5) Oh, oh, now she wants to leave for another employer, there’s a dependency on her and it’d cost what she earns and then some to replace her, then train up a replacement. Pay a big bonus and hopefully she’ll stay.
6) Alongside shit like that bonuses are actively and aggressively used to encourage effort. Hence the sustained periods of free overtime, lip biting when given yet another unreasonable request, travelling hither and thither at the drop of a hat and so on shit that makes up private sector work. Like consider the following couplet: TOIL? Yes! Bonus no. TOIL? No! Bonus yes.
7) Finally banking is about sales. Rather than bonus you’re probably better thinking about a lot of what bankers get as sales commission.
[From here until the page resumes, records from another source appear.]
-- B's below-barrier filter has the same members as A's upward scan collection
theorem pvBelowMem (lines : List String) (be : Int) (hbe : be ≤ (lines.length : Int)) (i : Int) :
    (i ∈ (PySem.List.pyRange (be+1)
        ((PySem.List.min? ((PySem.List.pyRange (be+1) ((lines.length : Int)+1) 1).filter
          (fun j => pvB_isOther (PySem.List.pyGetD lines (j-1) ""))) (fun x => x)).getD
            ((lines.length : Int)+1)) 1).filter
        (fun j => pvB_isComment (PySem.List.pyGetD lines (j-1) "")))
    ↔ i ∈ pvB_collect (pvPairsUp lines (be+1) ((lines.length : Int) - be).toNat) := by
  set G := (PySem.List.pyRange (be+1) ((lines.length : Int)+1) 1).filter
    (fun j => pvB_isOther (PySem.List.pyGetD lines (j-1) "")) with hG
  have hGmem : ∀ x, x ∈ G ↔ (be+1 ≤ x ∧ x < (lines.length : Int)+1 ∧ pvTagAt lines x = 2) := by
    intro x
    rw [hG, List.mem_filter, PySem.List.mem_pyRange_one, pvB_isOther_iff]
    tauto
  rw [List.mem_filter, PySem.List.mem_pyRange_one,
    pvMemUp lines ((lines.length : Int) - be).toNat (be+1) i, pvB_isComment_iff]
  have htn : (((lines.length : Int) - be).toNat : Int) = (lines.length : Int) - be := by omega
  rw [htn]
  cases hGe : PySem.List.min? G (fun x => x) with
  | none =>
    have hGnil : G = [] := (PySem.List.min?_eq_none_iff _ _).1 hGe
    simp only [Option.getD_none]
    constructor
    · rintro ⟨⟨h1, h2⟩, h3⟩
      refine ⟨h1, by omega, h3, ?_⟩
      intro k hk1 hk2 hk3
      have : k ∈ G := (hGmem k).2 ⟨hk1, by omega, hk3⟩
      rw [hGnil] at this
      exact absurd this (List.not_mem_nil)
    · rintro ⟨h1, h2, h3, _⟩
      exact ⟨⟨h1, by omega⟩, h3⟩
  | some m =>
    have hmG := PySem.List.min?_mem hGe
    have hmmin : ∀ y ∈ G, m ≤ y := fun y hy => PySem.List.min?_isMin hGe y hy
    obtain ⟨hm1, hm2, hm3⟩ := (hGmem m).1 hmG
    simp only [Option.getD_some]
    constructor
    · rintro ⟨⟨h1, h2⟩, h3⟩
      refine ⟨h1, by omega, h3, ?_⟩
      intro k hk1 hk2 hk3
      have hkG : k ∈ G := (hGmem k).2 ⟨hk1, by omega, hk3⟩
      have := hmmin k hkG
      omega
    · rintro ⟨h1, h2, h3, hall⟩
      have him : i < m := by
        rcases lt_trichotomy i m with h | h | h
        · exact h
        · rw [h] at h3; rw [h3] at hm3; omega
        · exact absurd hm3 (hall m hm1 h)
      exact ⟨⟨h1, him⟩, h3⟩

-- ===== VERDICT (by name: the statement is the Claim_ definition above) =====
theorem sh_comment_block_span_py_spec : Claim_equal_sh_comment_block_span_py := by
  intro lines comment_line _
  unfold Spec_sh_comment_block_span_py
  simp only [sh_comment_block_span_py, sh_comment_block_span_py_alt]
  by_cases hg : comment_line ≤ 0 ∨ comment_line > ((lines.length : Nat) : Int)
  · rw [if_pos hg, if_pos hg]
  · rw [if_neg hg, if_neg hg]
    have hc1 : 1 ≤ comment_line := by
      by_contra h; exact hg (Or.inl (by omega))
    have hcn : comment_line ≤ ((lines.length : Nat) : Int) := by
      by_contra h; exact hg (Or.inr (by omega))
    have hfe := pvA_findEnd_eq lines comment_line
      (((lines.length : Int) + 1 - comment_line).toNat) comment_line (by omega)
    rw [← hfe]
    have hbnd := pvA_findEnd_bounds lines comment_line hcn
      (((lines.length : Int) + 1 - comment_line).toNat) comment_line le_rfl (by omega)
    set be := pvA_findEnd lines comment_line comment_line
      (((lines.length : Int) + 1 - comment_line).toNat) with hbe
    rw [pvA_above_eq_step, pvA_below_eq_step]
    set L := pvB_collect (pvPairsDown lines (comment_line - 1) (comment_line - 1).toNat) with hL
    set M := pvB_collect (pvPairsUp lines (be + 1) ((lines.length : Int) - be).toNat) with hM
    rw [pvCombine comment_line be (by omega) L M
      (fun i hi => by
        have := (pvDown_fst lines (comment_line - 1).toNat (comment_line - 1)).1 i
          ((pvCollect_sublist _).subset hi)
        omega)
      (List.Pairwise.sublist (pvCollect_sublist _)
        (pvDown_fst lines (comment_line - 1).toNat (comment_line - 1)).2)
      (fun i hi => (pvUp_fst lines ((lines.length : Int) - be).toNat (be + 1)).1 i
        ((pvCollect_sublist _).subset hi))
      (List.Pairwise.sublist (pvCollect_sublist _)
        (pvUp_fst lines ((lines.length : Int) - be).toNat (be + 1)).2)]
    apply pvMinMaxCongr
    intro i
    rw [List.mem_append, List.mem_append, hL, hM,
      ← pvAboveMem lines comment_line hc1 i, ← pvBelowMem lines be (by omega) i]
Except, banking is too “posh” to see things that way, hence the use of the word bonus.
As for those not selling product, like me fer instance, the potential discrepancy between sales jobs that pay a basic wage plus a commission (i.e. a bonus) and every other job would be so large, no one would want to work in back office roles or at least no one worth a damn. Hence, bonuses across the piece serve to lubricate organisational labour markets (however, don’t think for an instant that back office roles pay the same kind of bonuses sales people get. They don’t).
Please don’t confuse any of the above with justifying the way things are. I can think of huge great examples where bonus arrangements have been bent, buckled and gamed typically by high heid yins intent on awarding themselves bigger bonuses at the expense of as many people beneath them as possible; in practice the system is flawed and abused. And personally, I’d much rather get a one off pensionable pay increase and have done with it. Except that would run counter to how employer’s actively use bonuses as a means of asserting managerial discipline so it ain’t gonna happen.
But, please do note none of the above has much if fuck all to do with a bonus being a reward for exceptional effort and/or performance, which appears to be the Labour party line. Realistically, if you work in finance and don’t get a bonus, chances are you’ll be getting managed out the door within the next 12 months. Essentially, the Labour party rhetoric is an appeal to potential voters who don’t participate in, know or recognise this system. Like to compare and contrast, in the public sector length of service is frequently king. Another year? Another increment thank you very much. Except the notion that an unpromoted teacher with say 4 years service is genuinely worth less than one with 5 years on a consistent basis across the piece purely because of that 1 extra year is facile (and a reminder of the different bargaining power labour currently has in the public sector).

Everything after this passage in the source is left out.